You can confirm if an issue exist by checking the following:

  1. During connecting to broker administration console an error is displayed as shown in the figure below.
  2. Looking into the the WEM admin console debug logs the following error is reported:Exception -> ConnectToBroker.Run() : System.ArgumentException : Value was invalid.
    Parameter name: sddlForm

Problem Cause

Corrupt entries found in the Name column of the VUEMUsers table in the WEM database.

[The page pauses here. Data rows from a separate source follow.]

-- pv_equiv track=rewrite | github.com/ferryhe/web_listening | web_listening/blocks/normalizer.py | _build_fit_markdown
-- ===== SOURCE A (Python) =====
-- def _build_fit_markdown(markdown: str) -> str:
--     result_lines = []
--     previous_non_empty = None
--     blank_pending = False
--
--     for raw_line in markdown.splitlines():
--         line = raw_line.strip()
--         if not line:
--             blank_pending = bool(result_lines)
--             continue
--
--         if len(line) == 1 and line in {"|", "-", "_"}:
--             continue
--
--         if line == previous_non_empty:
--             continue
--
--         if blank_pending and result_lines:
--             result_lines.append("")
--         result_lines.append(line)
--         previous_non_empty = line
--         blank_pending = False
--
--     return "\n".join(result_lines).strip()
-- ===== SOURCE B (Python) =====
-- def _build_fit_markdown(markdown: str) -> str:
--     # Pass 1: strip lines, drop blanks/separator rules, tag each kept line
--     # with whether a blank (after some content) immediately preceded it.
--     tagged = []
--     pending = False
--     seen = False
--     for raw in markdown.splitlines():
--         line = raw.strip()
--         if not line:
--             pending = seen
--             continue
--         if len(line) == 1 and line in {"|", "-", "_"}:
--             continue
--         tagged.append((line, pending))
--         pending = False
--         seen = True
--     # Pass 2: drop consecutive duplicates, carrying the blank tag across
--     # skipped duplicates, and emit a single "" where a tag fires.
--     out = []
--     last = None
--     carry = False
--     for line, tag in tagged:
--         p = carry or tag
--         if line == last:
--             carry = p
--             continue
--         if p and out:
--             out.append("")
--         out.append(line)
--         last = line
--         carry = False
--     return "\n".join(out).strip()
-- ===== Notes on version B (the rewrite author's own statement) =====
-- stated objective: alternative
-- what changed: A's single stateful loop (emit-as-you-go with previous/blank_pending state) is split into two passes: pass 1 strips lines, drops blanks and |/-/_ separators and tags each kept line with a blank-before flag; pass 2 removes consecutive duplicates, carrying the flag across skipped duplicates, and emits the blank separators.
import Mathlib
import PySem

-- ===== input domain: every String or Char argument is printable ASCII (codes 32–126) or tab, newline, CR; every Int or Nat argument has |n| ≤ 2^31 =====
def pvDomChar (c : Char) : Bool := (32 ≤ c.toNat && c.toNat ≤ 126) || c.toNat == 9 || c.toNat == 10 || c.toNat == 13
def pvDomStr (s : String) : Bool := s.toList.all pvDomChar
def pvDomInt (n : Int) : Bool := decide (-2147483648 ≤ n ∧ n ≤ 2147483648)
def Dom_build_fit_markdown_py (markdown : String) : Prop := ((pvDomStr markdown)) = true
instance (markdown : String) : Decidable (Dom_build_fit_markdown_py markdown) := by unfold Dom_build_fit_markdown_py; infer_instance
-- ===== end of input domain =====

-- B replaces A's single stateful loop by two passes (strip/filter+tag, then dedup+emit); objective: alternative decomposition, same cost.

-- ===== PORT A =====
-- A's for-loop: state (result_lines, previous_non_empty, blank_pending)
def pvA_loop : List String → List String → Option String → Bool → List String
  | [], res, _, _ => res
  | raw :: ls, res, prev, bp =>
    let line := PySem.Str.strip raw
    if line = "" then pvA_loop ls res prev (decide (res ≠ []))
    else if PySem.Str.len line = 1 ∧ (line = "|" ∨ line = "-" ∨ line = "_") then
      pvA_loop ls res prev bp
    else if some line = prev then pvA_loop ls res prev bp
    else pvA_loop ls ((if bp = true ∧ res ≠ [] then res ++ [""] else res) ++ [line]) (some line) false

def build_fit_markdown_py (markdown : String) : String :=
  PySem.Str.strip (PySem.Str.join "\n" (pvA_loop (PySem.Str.splitlines markdown) [] none false))

-- ===== PORT B =====
-- B pass 1: strip, drop blank/separator lines, tag kept lines with the pending-blank flag
def pvB_pass1 : List String → Bool → Bool → List (String × Bool)
  | [], _, _ => []
  | raw :: ls, pending, seen =>
    let line := PySem.Str.strip raw
    if line = "" then pvB_pass1 ls seen seen
    else if PySem.Str.len line = 1 ∧ (line = "|" ∨ line = "-" ∨ line = "_") then
      pvB_pass1 ls pending seen
    else (line, pending) :: pvB_pass1 ls false true

-- B pass 2: drop consecutive duplicates, carry the tag across skipped duplicates, emit "" where it fires
def pvB_pass2 : List (String × Bool) → List String → Option String → Bool → List String
  | [], out, _, _ => out
  | (line, tag) :: ts, out, last, carry =>
    let p := carry || tag
    if some line = last then pvB_pass2 ts out last p
    else pvB_pass2 ts ((if p = true ∧ out ≠ [] then out ++ [""] else out) ++ [line]) (some line) false

def build_fit_markdown_py_alt (markdown : String) : String :=
  PySem.Str.strip (PySem.Str.join "\n"
    (pvB_pass2 (pvB_pass1 (PySem.Str.splitlines markdown) false false) [] none false))

-- ===== PRECONDITION & SPEC =====
def Spec_build_fit_markdown_py (markdown : String) (out : String) : Prop := out = build_fit_markdown_py_alt markdown
instance (markdown : String) (out : String) : Decidable (Spec_build_fit_markdown_py markdown out) := by unfold Spec_build_fit_markdown_py; infer_instance

-- ===== CLAIM (what is proved, stated in full; the proofs are below) =====
def Claim_equal_build_fit_markdown_py : Prop := ∀ (markdown : String), Dom_build_fit_markdown_py markdown → Spec_build_fit_markdown_py markdown (build_fit_markdown_py markdown)

-- ===== LEMMAS AND PROOFS =====

-- Invariant: A's single loop from state (res, prev, b1 || b2) equals B's pass2 on pass1's
-- output, when seen records non-emptiness of res and carried flags only exist after output.
lemma pv_key (ls : List String) : ∀ (res : List String) (prev : Option String) (b1 b2 seen : Bool),
    (seen = true ↔ res ≠ []) →
    (b2 = true → res ≠ []) →
    (prev ≠ none → res ≠ []) →
    pvA_loop ls res prev (b1 || b2) = pvB_pass2 (pvB_pass1 ls b1 seen) res prev b2 := by
  induction ls with
  | nil => intro res prev b1 b2 seen _ _ _; simp [pvA_loop, pvB_pass1, pvB_pass2]
  | cons raw ls ih =>
    intro res prev b1 b2 seen hseen hb2 hprev
    simp only [pvA_loop, pvB_pass1]
    by_cases h0 : PySem.Str.strip raw = ""
    · simp only [h0]
      have hd : decide (res ≠ []) = (seen || b2) := by
        cases b2 with
        | false => simp only [Bool.or_false]; cases seen <;> simp_all
        | true => simp [hb2 rfl]
      rw [hd]; exact ih res prev seen b2 seen hseen hb2 hprev
    · rw [if_neg h0, if_neg h0]
      by_cases hsep : PySem.Str.len (PySem.Str.strip raw) = 1 ∧
          (PySem.Str.strip raw = "|" ∨ PySem.Str.strip raw = "-" ∨ PySem.Str.strip raw = "_")
      · rw [if_pos hsep, if_pos hsep]; exact ih res prev b1 b2 seen hseen hb2 hprev
      · rw [if_neg hsep, if_neg hsep]
        simp only [pvB_pass2]
        by_cases hdup : some (PySem.Str.strip raw) = prev
        · rw [if_pos hdup, if_pos hdup]
          have hres : res ≠ [] := hprev (by rw [← hdup]; simp)
          have : (b1 || b2) = (false || (b2 || b1)) := by cases b1 <;> cases b2 <;> rfl
          rw [this]
          exact ih res prev false (b2 || b1) true (by simp [hres]) (fun _ => hres) hprev
        · rw [if_neg hdup, if_neg hdup]
          have hor : (b2 || b1) = (b1 || b2) := Bool.or_comm _ _
          rw [hor]
          have : (false : Bool) = (false || false) := rfl
          rw [this]
          refine ih _ _ false false true (by simp) (by simp) (fun _ => by simp)

-- ===== VERDICT (by name: the statement is the Claim_ definition above) =====
theorem build_fit_markdown_py_spec : Claim_equal_build_fit_markdown_py := by
  intro markdown _
  unfold Spec_build_fit_markdown_py build_fit_markdown_py build_fit_markdown_py_alt
  have h := pv_key (PySem.Str.splitlines markdown) [] none false false false
    (by simp) (by simp) (by simp)
  simp only [Bool.or_self] at h
  rw [h]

When attempting to read the user statistics, the console cannot translate the corrupted entries as they do not have the correct SID format and thus errors out.

One of the potential causes of the corrupt SID recording is a malfunctioning of the Netlogon service on a server which is mistakenly identified as having opened a session with an incorrect SID. If the issue re-occurs, compare the LastAgentId of the corrupt SID user record with the VUEMAgents table to determine which server the recording is coming from, then restart the Netlogon service there

Solution

In order to fix corrupted SID entries follow the steps listed below.

  1. Take a backup of WEM database
  2. Identify corrupted entries
    On SQL server run the following sql command to see corrupted entries

    #
    Use VDA_LAB_WEM
    #
    SELECT * FROM VUEMUsers WHERE Name LIKE '%\%'
    #

    The result is shown in the figure below

  3. Remove records from the WEM database
    On SQL server run the following sql command to remove records with incorrect entries

    # 
    Use VDA_LAB_WEM 
    #
    DELETE FROM VUEMUserStatistics WHERE UserId IN (SELECT IdUser FROM VUEMUsers WHERE Name LIKE '%\%')
    DELETE FROM VUEMUsers WHERE IdUser  IN (SELECT IdUser FROM VUEMUsers WHERE Name LIKE '%\%')
    #

    The complete query to remove incorrect entries is shown below

    # 
    Use VDA_LAB_WEM 
    # 
    SELECT * FROM VUEMUsers WHERE Name LIKE '%\%' 
    #
    DELETE FROM VUEMUserStatistics WHERE UserId IN (SELECT IdUser FROM VUEMUsers WHERE Name LIKE '%\%')
    DELETE FROM VUEMUsers WHERE IdUser  IN (SELECT IdUser FROM VUEMUsers WHERE Name LIKE '%\%')
    #

Recommendations:

  • If problem with corrupted SID entries is consider to create an job on SQL server or scheduled task on management server to regularly check if corrupted SID does exisit in a WEM database and delete this entry.